I’m curious what the status is of using Unicode characters in OCaml source code.
I’ve noticed that there was apparently some effort to deprecate Latin1 characters in source (though I might be mistaken!) so that eventually a utf8 encoding for source files could be assumed, but even after a bit of googling I’ve seen no mention of whether there’s an actual move towards utf8 source files and Unicode integration into the language.
I was curious as to whether there’s any plan in that direction that I failed to find with google. (I also noticed nothing about this in the roadmaps in Mantis.)
Apologies in advance if I’m rehashing stuff here that everyone already knows well or if the discussion is otherwise unwanted. If not: if source files were assumed to be in utf8, I can see a number of major places Unicode might show up:
- Unicode characters in comments, e.g.
(* we multiply by π here *)
This seems incredibly straightforward to accommodate as comments have no semantic meaning to the compiler, and utf8’s encoding assures that existing comment parsing code wouldn’t break. It might already works perfectly, my non-systematic tests seemed to have worked, though I know there are some documentation tools that parse comments and I have no idea how this would impact them.
- Unicode chars in string constants, i.e.
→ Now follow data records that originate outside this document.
-- pv_equiv track=rewrite | github.com/ih4temyself/algo-2sem | section11/only_duplicates.py | only_duplicates
-- ===== SOURCE A (Python) =====
-- def only_duplicates(st):
--     my_dict = {}
--     for i in st:
--         if i in my_dict.keys():
--             my_dict[i] += 1
--         else:
--             my_dict[i] = 1
--     for i in st:
--         if my_dict[i] == 1:
--             st = st.replace(i, "")
--     return st
-- ===== SOURCE B (Python) =====
-- def only_duplicates(st):
--     dup = {c for c in set(st) if st.count(c) > 1}
--     return "".join(c for c in st if c in dup)
-- ===== Notes on version B (the rewrite author's own statement) =====
-- stated objective: simpler
-- what changed: Replaces A's incrementally built frequency dictionary and repeated str.replace deletion passes with a set of duplicated characters obtained by one str.count scan per distinct character, followed by a single order-preserving filter of the string.
import Mathlib
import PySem

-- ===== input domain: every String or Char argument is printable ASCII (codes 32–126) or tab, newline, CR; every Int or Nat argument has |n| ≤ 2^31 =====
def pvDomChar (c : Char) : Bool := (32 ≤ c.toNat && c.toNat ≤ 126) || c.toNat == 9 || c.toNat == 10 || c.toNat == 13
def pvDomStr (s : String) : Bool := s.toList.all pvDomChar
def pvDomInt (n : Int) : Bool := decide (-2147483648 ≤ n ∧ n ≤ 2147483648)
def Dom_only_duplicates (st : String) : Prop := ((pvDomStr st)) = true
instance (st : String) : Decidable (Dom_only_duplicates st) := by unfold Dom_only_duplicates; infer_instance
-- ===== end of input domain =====

-- B drops A's frequency dictionary and replace passes: it keeps, in order, each character
-- whose occurrence count in the original string exceeds one (objective: simpler).

-- ===== PORT A =====
-- first loop: build the frequency dict; second loop: for each char of the ORIGINAL string
-- (Python's for-iterator is fixed at loop entry), delete it from st if its count is 1.
-- my_dict[i] is ported as getD _ 0: every i iterated over is a key of my_dict, so the
-- Python lookup never raises.
def only_duplicates (st : String) : String :=
  let my_dict : PySem.Dict Char Int :=
    st.toList.foldl
      (fun d i => if d.contains i then d.modify i 0 (· + 1) else d.insert i 1)
      PySem.Dict.empty
  st.toList.foldl
    (fun s i => if my_dict.getD i 0 == 1 then PySem.Str.replace s (String.ofList [i]) "" else s)
    st

-- ===== PORT B =====
-- dup = {c for c in set(st) if st.count(c) > 1};  "".join(c for c in st if c in dup)
def only_duplicates_alt (st : String) : String :=
  let dup : List Char :=
    (PySem.Set.ofList st.toList).filter (fun c => decide (1 < PySem.Str.count st (String.ofList [c])))
  String.ofList (st.toList.filter (fun c => dup.contains c))

-- ===== PRECONDITION & SPEC =====
def Spec_only_duplicates (st : String) (out : String) : Prop := out = only_duplicates_alt st
instance (st : String) (out : String) : Decidable (Spec_only_duplicates st out) := by unfold Spec_only_duplicates; infer_instance

-- ===== CLAIM (what is proved, stated in full; the proofs are below) =====
def Claim_equal_only_duplicates : Prop := ∀ (st : String), Dom_only_duplicates st → Spec_only_duplicates st (only_duplicates st)

-- ===== LEMMAS AND PROOFS =====

-- the frequency dict of A returns the count of v in l
theorem pv_dict_count (l : List Char) (d : PySem.Dict Char Int) (v : Char) :
    (l.foldl (fun d i => if d.contains i then d.modify i 0 (· + 1) else d.insert i 1) d).getD v 0
      = d.getD v 0 + (l.count v : Int) := by
  induction l generalizing d with
  | nil => simp
  | cons a t ih =>
    simp only [List.foldl_cons, ih, List.count_cons]
    by_cases hc : d.contains a
    · simp only [hc, if_true, PySem.Dict.getD_modify]
      by_cases hv : v = a
      · subst hv; simp; push_cast; omega
      · simp [hv, Ne.symm hv]
    · simp only [hc, Bool.false_eq_true, if_false, PySem.Dict.getD_insert]
      by_cases hv : v = a
      · subst hv
        rw [PySem.Dict.getD_of_not_contains d 0 (by simpa using hc)]
        simp; push_cast; omega
      · simp [hv, Ne.symm hv]

-- Chars.count.go for a single-character needle is List.count
theorem pv_count_go_single (c : Char) :
    ∀ (l : List Char) (fuel : Nat) (acc : Nat), l.length ≤ fuel →
      PySem.Chars.count.go [c] fuel l acc = acc + l.count c := by
  intro l
  induction l with
  | nil => intro fuel acc _; cases fuel <;> simp [PySem.Chars.count.go]
  | cons a t ih =>
    intro fuel acc h
    cases fuel with
    | zero => simp at h
    | succ fuel =>
      by_cases hac : a = c
      · subst hac
        simp only [PySem.Chars.count.go, List.isPrefixOf, List.drop]
        simp [ih fuel (acc + 1) (by simpa using h), List.count_cons]
        ring
      · have hbc : (c == a) = false := by simpa using (Ne.symm hac)
        simp only [PySem.Chars.count.go, List.isPrefixOf, hbc]
        simp [ih fuel acc (by simpa using Nat.le_of_succ_le_succ h), List.count_cons, hac,
          Ne.symm hac]

theorem pv_count_single (l : List Char) (c : Char) :
    PySem.Chars.count l [c] = l.count c := by
  simp [PySem.Chars.count, pv_count_go_single c l l.length 0 (le_refl _)]

-- Chars.replace with a single-character needle and empty replacement is a filter
theorem pv_replace_go_single (c : Char) :
    ∀ (l : List Char) (fuel : Nat) (acc : List Char), l.length ≤ fuel →
      PySem.Chars.replace.go [c] [] fuel l acc = acc.reverse ++ l.filter (fun x => x != c) := by
  intro l
  induction l with
  | nil => intro fuel acc _; cases fuel <;> simp [PySem.Chars.replace.go]
  | cons a t ih =>
    intro fuel acc h
    cases fuel with
    | zero => simp at h
    | succ fuel =>
      by_cases hac : a = c
      · subst hac
        simp only [PySem.Chars.replace.go, List.isPrefixOf, List.drop]
        simp [ih fuel acc (by simpa using h)]
      · have hbc : (c == a) = false := by simpa using (Ne.symm hac)
        simp only [PySem.Chars.replace.go, List.isPrefixOf, hbc]
        simp [ih fuel (a :: acc) (by simpa using Nat.le_of_succ_le_succ h), hac]

theorem pv_replace_single (l : List Char) (c : Char) :
    PySem.Chars.replace l [c] [] = l.filter (fun x => x != c) := by
  simp [PySem.Chars.replace, pv_replace_go_single c l l.length [] (le_refl _)]

-- the string-level replace loop computed on toList
theorem pv_strfold (p : Char → Bool) :
    ∀ (cs : List Char) (s : String),
      (cs.foldl (fun s i => if p i then PySem.Str.replace s (String.ofList [i]) "" else s) s).toList
        = cs.foldl (fun t i => if p i then t.filter (fun x => x != i) else t) s.toList := by
  intro cs
  induction cs with
  | nil => intro s; simp
  | cons a t ih =>
    intro s
    simp only [List.foldl_cons, ih]
    by_cases hp : p a
    · simp [hp, PySem.Str.replace, pv_replace_single, String.toList_ofList]
    · simp [hp]

-- the list-level replace loop is a single filter
theorem pv_listloop (p : Char → Bool) :
    ∀ (cs : List Char) (s : List Char),
      cs.foldl (fun t i => if p i then t.filter (fun x => x != i) else t) s
        = s.filter (fun x => !(p x && decide (x ∈ cs))) := by
  intro cs
  induction cs with
  | nil => intro s; simp
  | cons a t ih =>
    intro s
    simp only [List.foldl_cons, ih]
    by_cases hp : p a
    · simp only [hp, if_true, List.filter_filter]
      apply List.filter_congr
      intro x _
      by_cases hx : x = a
      · subst hx; simp [hp]
      · simp [hx]
    · simp only [hp, if_false]
      apply List.filter_congr
      intro x _
      by_cases hx : x = a
      · subst hx; simp [hp]
      · simp [hx]

-- ===== VERDICT (by name: the statement is the Claim_ definition above) =====
theorem only_duplicates_spec : Claim_equal_only_duplicates := by
  intro st _
  unfold Spec_only_duplicates only_duplicates only_duplicates_alt
  apply String.toList_inj.mp
  rw [pv_strfold, pv_listloop, String.toList_ofList]
  apply List.filter_congr
  intro x hx
  have hpos : 0 < st.toList.count x := List.count_pos_iff.mpr hx
  simp only [PySem.Str.count, String.toList_ofList, pv_count_single,
    pv_dict_count st.toList PySem.Dict.empty x, PySem.Dict.getD_empty,
    List.contains_eq_mem, List.mem_filter, PySem.Set.mem_ofList]
  by_cases h1 : st.toList.count x = 1
  · simp [hx, h1]
  · have h2 : 1 < st.toList.count x := by omega
    have h3 : ((st.toList.count x : Int)) ≠ 1 := by exact_mod_cast h1
    simp [hx, h2, h3]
"π". This seems pretty straightforward as, if the encoding of strings is assumed to be utf8, this doesn’t change the semantics of the language significantly. Of course, there’s a question as to whether there should be some type of
Uchar.tstrings available as well, and there’s also a question about whether there’s any harm in not distinguishing utf8 strings from plain ASCII strings in the type system. Some languages (go I think?) even guarantee that utf8 strings are validly encoded since some byte patterns aren’t valid utf8.
- Unicode “characters”. Clearly
'π'is meaningless because a
charis an eight bit thing, but having constants of type
Uchar.tusing some syntax (say
u'π'or who knows what) seems appropriate.
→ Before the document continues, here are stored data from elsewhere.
-- loop body of B's `for _ in range(n)` (state: sorted pair list S, alive positions POS, idx, cost)
def stepB (x : Int) (s : List (Int × Int) × List Int × Int × Int) :
    List (Int × Int) × List Int × Int × Int :=
  match PySem.List.pyGet? s.1 (-1) with
  | none => s            -- Python: S[-1] raises IndexError on empty (outside Pre_)
  | some last =>
    let vmax := last.1
    let j := groupStart s.1 vmax 0 (s.1.length - 1)
    let pstar := (s.1.getD j (0, 0)).2
    let t := lowbound s.2.1 pstar 0 s.2.1.length
    let r := s.2.2.1 - (t : Int) - 1
    if x < r then
      let i0 := lowbound s.2.1 (s.1.getD 0 (0, 0)).2 0 s.2.1.length
      (((PySem.List.pop? s.1 0).map Prod.snd).getD s.1, s.2.1.eraseIdx i0,
        s.2.2.1 - 1, s.2.2.2 + x)
    else
      (((PySem.List.pop? s.1 (j : Int)).map Prod.snd).getD s.1, s.2.1.eraseIdx t,
        s.2.2.1 - 1, s.2.2.2 + r)

def check_min_cost_alt (n : Int) (x : Int) (a : List Int) : Int :=
  let pairs := (PySem.List.enumerate a 0).map (fun pv => (pv.2, pv.1))
  let S := PySem.List.sorted2 pairs Prod.fst Prod.snd
  let POS := PySem.List.pyRange 0 (a.length : Int) 1
  ((PySem.List.pyRange 0 n 1).foldl (fun s _ => stepB x s) (S, POS, n, 0)).2.2.2

-- ===== PRECONDITION & SPEC =====
-- A raises ValueError (max of an empty list) exactly when n > len(a); Pre_ is exactly where A returns.
def Pre_check_min_cost (n : Int) (x : Int) (a : List Int) : Prop := n ≤ (a.length : Int)
instance (n : Int) (x : Int) (a : List Int) : Decidable (Pre_check_min_cost n x a) := by unfold Pre_check_min_cost; infer_instance

def pvWitness_check_min_cost : Int × Int × List Int := (4, 2, [3, 1, 4, 1])

def Spec_check_min_cost (n : Int) (x : Int) (a : List Int) (out : Int) : Prop := out = check_min_cost_alt n x a
instance (n : Int) (x : Int) (a : List Int) (out : Int) : Decidable (Spec_check_min_cost n x a out) := by unfold Spec_check_min_cost; infer_instance

-- ===== CLAIM (what is proved, stated in full; the proofs are below) =====
def Claim_equal_check_min_cost : Prop := ∀ (n : Int) (x : Int) (a : List Int), Dom_check_min_cost n x a → Pre_check_min_cost n x a → Spec_check_min_cost n x a (check_min_cost n x a)

-- ===== LEMMAS AND PROOFS =====

-- the coupling: S is a lex-sorted permutation of the position-decorated list P,
-- P's positions strictly increase along P, and A's list is P's value column.
def LexLe (u v : Int × Int) : Prop := (toLex u : Int ×ₗ Int) ≤ toLex v


lemma LexLe_iff (u v : Int × Int) : LexLe u v ↔ (u.1 < v.1 ∨ (u.1 = v.1 ∧ u.2 ≤ v.2)) :=
  Prod.Lex.le_iff

lemma last_isMax (S : List (Int × Int)) (z : Int × Int)
    (hs : S.Pairwise LexLe) (hz : S.getLast? = some z) : ∀ y ∈ S, LexLe y z := by
  obtain ⟨S', rfl⟩ := List.getLast?_eq_some_iff.mp hz
  intro y hy
  rcases List.mem_append.mp hy with h | h
  · exact (List.pairwise_append.mp hs).2.2 y h z (List.mem_singleton_self z)
  · rw [List.mem_singleton.mp h]; exact le_refl _

lemma head_isMin (S' : List (Int × Int)) (z : Int × Int)
    (hs : (z :: S').Pairwise LexLe) : ∀ y ∈ z :: S', LexLe z y := by
  intro y hy
  rcases List.mem_cons.mp hy with rfl | h
  · exact le_refl _
  · exact (List.pairwise_cons.mp hs).1 y h

lemma first_occ (P : List (Int × Int)) (v : Int) (k : Nat)
    (h : PySem.List.index? (P.map Prod.fst) v = some k) :
    ∃ P₁ e P₂, P = P₁ ++ e :: P₂ ∧ e.1 = v ∧ v ∉ P₁.map Prod.fst ∧ P₁.length = k := by
  obtain ⟨pre, suf, heq, hlen, hnot⟩ := (PySem.List.index?_eq_some_iff _ _ _).mp h
  obtain ⟨P₁, P₂', hP, hpre, hsuf⟩ := List.map_eq_append_iff.mp heq
  obtain ⟨e, P₂, hP₂, he, hmap⟩ := List.map_eq_cons_iff.mp hsuf
  exact ⟨P₁, e, P₂, by rw [hP, hP₂], he, by rw [hpre]; exact hnot,
    by rw [← hlen, ← hpre, List.length_map]⟩

lemma snd_lt_of_pre (P₁ P₂ : List (Int × Int)) (e : Int × Int)
    (hmono : (P₁ ++ e :: P₂).Pairwise (fun u v => u.2 < v.2)) :
    (∀ f ∈ P₁, f.2 < e.2) ∧ (∀ f ∈ P₂, e.2 < f.2) := by
  have h := List.pairwise_append.mp hmono
  exact ⟨fun f hf => h.2.2 f hf e (List.mem_cons_self),
    fun f hf => (List.pairwise_cons.mp h.2.1).1 f hf⟩

lemma min_snd (P₁ P₂ : List (Int × Int)) (e : Int × Int) (v : Int)
    (hmono : (P₁ ++ e :: P₂).Pairwise (fun u v => u.2 < v.2))
    (hv : e.1 = v) (hnot : v ∉ P₁.map Prod.fst) :
    ∀ f ∈ P₁ ++ e :: P₂, f.1 = v → e.2 ≤ f.2 := by
  obtain ⟨h1, h2⟩ := snd_lt_of_pre P₁ P₂ e hmono
  intro f hf hfv
  rcases List.mem_append.mp hf with h | h
  · exact absurd (hfv ▸ List.mem_map_of_mem h) hnot
  · rcases List.mem_cons.mp h with rfl | h
    · exact le_refl _
    · exact le_of_lt (h2 f h)

lemma erase_first {α : Type} [BEq α] [LawfulBEq α] (l₁ l₂ : List α) (v : α)
    (hnot : v ∉ l₁) : (l₁ ++ v :: l₂).erase v = l₁ ++ l₂ := by
  rw [List.erase_append_right _ hnot, List.erase_cons_head]

lemma eraseIdx_mid {α : Type} (pre suf : List α) (m : α) :
    (pre ++ m :: suf).eraseIdx pre.length = pre ++ suf := by
  induction pre with
  | nil => rfl
  | cons p pre ih => simpa using ih

lemma sorted2_pairs_eq (xs : List (Int × Int)) :
    PySem.List.sorted2 xs Prod.fst Prod.snd
      = PySem.List.sorted xs (fun e => (toLex e : Int ×ₗ Int)) := by
  rw [PySem.List.sorted_eq_foldl_insertBy]
  unfold PySem.List.sorted2
  simp only [if_false, Bool.false_eq_true]
  congr 1
  funext acc x
  congr 1
  funext a b
  have hlt : ((toLex a : Int ×ₗ Int) < toLex b) ↔ (a.1 < b.1 ∨ (a.1 = b.1 ∧ a.2 < b.2)) :=
    Prod.Lex.lt_iff
  by_cases h1 : a.1 < b.1 <;> by_cases h2 : b.1 < a.1 <;> by_cases h3 : a.2 < b.2 <;>
    simp [h1, h2, h3, hlt] <;> omega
- Unicode characters in identifier names, e.g
let π = 3.14159etc. This seems fairly straightforward as it doesn’t change the semantics of the language in any significant way, though there might be details to consider (such as applying one of the unicode normalizations to identifiers so they compare identically, and how to deal with scripts without uppercase letters for constructor names).
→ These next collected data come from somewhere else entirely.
-- pv_equiv track=rewrite | github.com/fredflys/Learning-Python | CS61A/Tree Recursion.py | knapsack_count
-- ===== SOURCE A (Python) =====
-- def knapsack_count(weight, items):
--     """
--     :param weight: maximum weight of the knapsack
--     :param items: [(worth, weight), (worth, weight)]
--     :return: how many ways we can fill the knapsack without going over the weight limit
--     >>> knapsack_count(-1, [(10, 2)])
--     0
--     >>> knapsack_count(3, [])
--     1
--     >>> knapsack_count(10, [(1, 4), (2, 5)])
--     4
--     """
--     if weight < 0:
--         return 0
--     if len(items) == 0:
--         return 1
--     with_first_item = knapsack_count(weight - items[0][1], items[1:])
--     without_first_item = knapsack_count(weight, items[1:])
--     return with_first_item + without_first_item
-- ===== SOURCE B (Python) =====
-- def knapsack_count(weight, items):
--     """
--     :param weight: maximum weight of the knapsack
--     :param items: [(worth, weight), (worth, weight)]
--     :return: how many ways we can fill the knapsack without going over the weight limit
--     """
--     if weight < 0:
--         return 0
--     counts = {weight: 1}
--     for _, w in items:
--         nxt = dict(counts)
--         for rem, c in counts.items():
--             r = rem - w
--             if r >= 0:
--                 nxt[r] = nxt.get(r, 0) + c
--         counts = nxt
--     return sum(counts.values())
-- ===== Notes on version B (the rewrite author's own statement) =====
-- stated objective: alternative
-- what changed: Replaces A's take/skip branch recursion by a single left-to-right pass maintaining a dict from remaining capacity to number of subsets (merging equal remainders, dropping negative ones per step) and summing its counts at the end.
import Mathlib
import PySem

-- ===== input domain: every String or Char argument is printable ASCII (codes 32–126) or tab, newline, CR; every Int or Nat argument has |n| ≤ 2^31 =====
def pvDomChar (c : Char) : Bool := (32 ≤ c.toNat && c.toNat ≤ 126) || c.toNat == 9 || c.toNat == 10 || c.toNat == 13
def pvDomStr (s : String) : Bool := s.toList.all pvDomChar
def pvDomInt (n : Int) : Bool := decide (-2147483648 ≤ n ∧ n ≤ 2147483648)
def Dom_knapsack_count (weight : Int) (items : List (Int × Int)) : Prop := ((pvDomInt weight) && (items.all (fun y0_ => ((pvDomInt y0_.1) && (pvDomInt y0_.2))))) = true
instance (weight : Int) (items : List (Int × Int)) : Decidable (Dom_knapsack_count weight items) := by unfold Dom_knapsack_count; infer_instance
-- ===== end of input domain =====

-- B replaces A's exponential take/skip branch recursion by a one-pass dict DP over the
-- remaining capacities (merging equal remainders, dropping negative ones per step).

-- ===== PORT A =====
def knapsack_count (weight : Int) (items : List (Int × Int)) : Int :=
  if weight < 0 then 0
  else match items with
    | [] => 1
    | first :: rest => knapsack_count (weight - first.2) rest + knapsack_count weight rest

-- ===== PORT B =====
-- inner loop body: for rem, c in counts.items(): r = rem - w; if r >= 0: nxt[r] = nxt.get(r, 0) + c
def pvUpd (w : Int) (nxt : PySem.Dict Int Int) (rc : Int × Int) : PySem.Dict Int Int :=
  if 0 ≤ rc.1 - w then nxt.insert (rc.1 - w) (nxt.getD (rc.1 - w) 0 + rc.2) else nxt

-- one item step: nxt = dict(counts); inner loop over counts.items()
def pvStep (counts : PySem.Dict Int Int) (item : Int × Int) : PySem.Dict Int Int :=
  counts.items.foldl (pvUpd item.2) counts

def knapsack_count_alt (weight : Int) (items : List (Int × Int)) : Int :=
  if weight < 0 then 0
  else ((items.foldl pvStep (PySem.Dict.empty.insert weight 1)).values).sum

-- ===== PRECONDITION & SPEC =====
def Spec_knapsack_count (weight : Int) (items : List (Int × Int)) (out : Int) : Prop := out = knapsack_count_alt weight items
instance (weight : Int) (items : List (Int × Int)) (out : Int) : Decidable (Spec_knapsack_count weight items out) := by unfold Spec_knapsack_count; infer_instance

-- ===== CLAIM (what is proved, stated in full; the proofs are below) =====
def Claim_equal_knapsack_count : Prop := ∀ (weight : Int) (items : List (Int × Int)), Dom_knapsack_count weight items → Spec_knapsack_count weight items (knapsack_count weight items)

-- ===== LEMMAS AND PROOFS =====

-- weighted sum of a dict's entries: Σ count * f key
def pvG (l : List (Int × Int)) (f : Int → Int) : Int := (l.map (fun p => p.2 * f p.1)).sum

theorem pvA_neg (weight : Int) (items : List (Int × Int)) (h : weight < 0) :
    knapsack_count weight items = 0 := by
  unfold knapsack_count; simp [h]

theorem pvA_nil (weight : Int) (h : ¬ weight < 0) : knapsack_count weight [] = 1 := by
  unfold knapsack_count; simp [h]

theorem pvA_cons (weight : Int) (x : Int × Int) (rest : List (Int × Int)) (h : ¬ weight < 0) :
    knapsack_count weight (x :: rest)
      = knapsack_count (weight - x.2) rest + knapsack_count weight rest := by
  conv_lhs => rw [knapsack_count]
  simp [h]

theorem pvG_map_update (l : List (Int × Int)) (k v v0 : Int) (f : Int → Int)
    (hnd : (l.map Prod.fst).Nodup) (hmem : (k, v0) ∈ l) :
    pvG (l.map (fun p => if p.1 == k then (k, v) else p)) f = pvG l f - v0 * f k + v * f k := by
  induction l with
  | nil => simp at hmem
  | cons p t ih =>
    simp only [List.map_cons, List.nodup_cons] at hnd
    by_cases hk : p.1 = k
    · have hval : p = (k, v0) := by
        rcases List.mem_cons.mp hmem with hp | ht
        · exact hp.symm
        · exact absurd (hk ▸ List.mem_map_of_mem (f := Prod.fst) ht) hnd.1
      have htid : t.map (fun q : Int × Int => if q.1 == k then (k, v) else q) = t := by
        rw [show t.map (fun q : Int × Int => if q.1 == k then (k, v) else q) = t.map id from
              List.map_congr_left ?_, List.map_id]
        intro q hq
        have hqk : q.1 ≠ k := by
          intro h
          exact hnd.1 (by rw [hk, ← h]; exact List.mem_map_of_mem (f := Prod.fst) hq)
        simp [hqk]
      unfold pvG
      simp only [List.map_cons, List.sum_cons, htid, hval]
      simp
      ring
    · have ht : (k, v0) ∈ t := by
        rcases List.mem_cons.mp hmem with hp | ht
        · exact absurd (by rw [← hp]) hk
        · exact ht
      have hupd : (if p.1 == k then ((k, v) : Int × Int) else p) = p := by simp [hk]
      unfold pvG at ih ⊢
      simp only [List.map_cons, List.sum_cons, hupd]
      rw [ih hnd.2 ht]
      ring

theorem pvG_insert (d : PySem.Dict Int Int) (k c : Int) (f : Int → Int)
    (hnd : d.keys.Nodup) :
    pvG (d.insert k (d.getD k 0 + c)).items f = pvG d.items f + c * f k := by
  by_cases hc : d.contains k = true
  · have hkk : k ∈ d.keys := (PySem.Dict.contains_iff_mem_keys d k).mp hc
    have hex : ∃ v0, (k, v0) ∈ d.items := by
      simp only [PySem.Dict.keys, List.mem_map] at hkk
      obtain ⟨p, hp, hpk⟩ := hkk
      exact ⟨p.2, by rwa [← hpk, Prod.mk.eta]⟩
    obtain ⟨v0, hv0⟩ := hex
    have hgd : d.getD k 0 = v0 := PySem.Dict.getD_of_mem_items d hv0 hnd 0
    rw [PySem.Dict.items_insert_of_contains d _ hc,
        pvG_map_update d.items k (d.getD k 0 + c) v0 f hnd hv0, hgd]
    ring
  · have hc' : d.contains k = false := by simpa using hc
    rw [PySem.Dict.items_insert_of_not_contains d _ hc',
        PySem.Dict.getD_of_not_contains d 0 hc']
    simp [pvG]

theorem pv_nodup_upd (w : Int) (nxt : PySem.Dict Int Int) (rc : Int × Int)
    (h : nxt.keys.Nodup) : (pvUpd w nxt rc).keys.Nodup := by
  unfold pvUpd; split
  · exact PySem.Dict.nodup_keys_insert _ _ _ h
  · exact h

theorem pv_nodup_fold (w : Int) (l : List (Int × Int)) :
    ∀ nxt : PySem.Dict Int Int, nxt.keys.Nodup → (l.foldl (pvUpd w) nxt).keys.Nodup := by
  induction l with
  | nil => intro nxt h; simpa using h
  | cons rc t ih => intro nxt h; exact ih _ (pv_nodup_upd w nxt rc h)

theorem pv_nonneg_upd (w : Int) (nxt : PySem.Dict Int Int) (rc : Int × Int)
    (h : ∀ p ∈ nxt.items, 0 ≤ p.1) : ∀ p ∈ (pvUpd w nxt rc).items, 0 ≤ p.1 := by
  unfold pvUpd; split
  · intro p hp
    rcases (PySem.Dict.mem_items_insert _ _ _ _).mp hp with hp1 | ⟨hp2, _⟩
    · rw [hp1]; assumption
    · exact h p hp2
  · exact h

theorem pv_nonneg_fold (w : Int) (l : List (Int × Int)) :
    ∀ nxt : PySem.Dict Int Int, (∀ p ∈ nxt.items, 0 ≤ p.1) →
      ∀ p ∈ (l.foldl (pvUpd w) nxt).items, 0 ≤ p.1 := by
  induction l with
  | nil => intro nxt h; simpa using h
  | cons rc t ih => intro nxt h; exact ih _ (pv_nonneg_upd w nxt rc h)

theorem pvG_fold (w : Int) (f : Int → Int) (l : List (Int × Int)) :
    ∀ nxt : PySem.Dict Int Int, nxt.keys.Nodup →
      pvG (l.foldl (pvUpd w) nxt).items f
        = pvG nxt.items f + (l.map (fun rc => if 0 ≤ rc.1 - w then rc.2 * f (rc.1 - w) else 0)).sum := by
  induction l with
  | nil => intro nxt _; simp
  | cons rc t ih =>
    intro nxt hnd
    simp only [List.foldl_cons, List.map_cons, List.sum_cons]
    rw [ih _ (pv_nodup_upd w nxt rc hnd)]
    have : pvG (pvUpd w nxt rc).items f
        = pvG nxt.items f + (if 0 ≤ rc.1 - w then rc.2 * f (rc.1 - w) else 0) := by
      unfold pvUpd; split
      · rw [pvG_insert nxt _ rc.2 f hnd]
      · simp
    rw [this]; ring

-- the DP invariant: running the remaining items over a nonneg-key dict computes Σ count * A key rest
theorem pv_main (items : List (Int × Int)) :
    ∀ d : PySem.Dict Int Int, d.keys.Nodup → (∀ p ∈ d.items, 0 ≤ p.1) →
      ((items.foldl pvStep d).values).sum = pvG d.items (fun k => knapsack_count k items) := by
  induction items with
  | nil =>
    intro d _ hpos
    have : pvG d.items (fun k => knapsack_count k []) = pvG d.items (fun _ => 1) := by
      unfold pvG
      congr 1
      apply List.map_congr_left
      intro p hp
      dsimp only
      rw [pvA_nil p.1 (by have := hpos p hp; omega)]
    simp only [List.foldl_nil, this]
    simp [pvG, PySem.Dict.values]
  | cons x t ih =>
    intro d hnd hpos
    simp only [List.foldl_cons]
    rw [ih (pvStep d x) (pv_nodup_fold x.2 d.items d hnd) (pv_nonneg_fold x.2 d.items d hpos)]
    show pvG (d.items.foldl (pvUpd x.2) d).items _ = _
    rw [pvG_fold x.2 _ d.items d hnd]
    unfold pvG
    rw [← List.sum_map_add]
    congr 1
    apply List.map_congr_left
    intro p hp
    dsimp only
    have hp0 : ¬ p.1 < 0 := by have := hpos p hp; omega
    rw [pvA_cons p.1 x t hp0]
    by_cases hr : 0 ≤ p.1 - x.2
    · rw [if_pos hr]; ring
    · rw [if_neg hr, pvA_neg (p.1 - x.2) t (by omega)]; ring

-- ===== VERDICT (by name: the statement is the Claim_ definition above) =====
theorem knapsack_count_spec : Claim_equal_knapsack_count := by
  intro weight items _
  unfold Spec_knapsack_count knapsack_count_alt
  by_cases hw : weight < 0
  · simp [hw, pvA_neg weight items hw]
  · simp only [hw, if_false]
    rw [pv_main items (PySem.Dict.empty.insert weight 1)
          (PySem.Dict.nodup_keys_insert _ _ _ PySem.Dict.nodup_keys_empty)
          (by intro p hp
              rcases (PySem.Dict.mem_items_insert _ _ _ _).mp hp with h1 | ⟨h2, _⟩
              · rw [h1]; omega
              · simp [PySem.Dict.empty] at h2)]
    have : (PySem.Dict.empty.insert weight 1).items = [(weight, (1 : Int))] := by
      rw [PySem.Dict.items_insert_of_not_contains _ _ (PySem.Dict.contains_empty weight)]
      simp [PySem.Dict.empty]
    rw [this]
    simp [pvG]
- Unicode characters in operator names. There’s a wealth of useful Unicode operator symbols available (everything from ∉ to → to ÷), and it might be nice to use them, but given the current scheme in which there’s a very fixed set of symbols that can be used in operators and their associativity and precedence are set by the initial character, it might require significant new syntax to allow such things.
(Why do I care at all? I find it irritating that in 2017, even though my editor lets me enter unicode easily, I’m stuck with expressing programs in the characters picked for ASCII over 50 years ago. That said, it also doesn’t cause any real harm as such, so there’s no urgency to fixing it.)
Anyway, I thought I’d ask about all this stuff rather than remain wondering.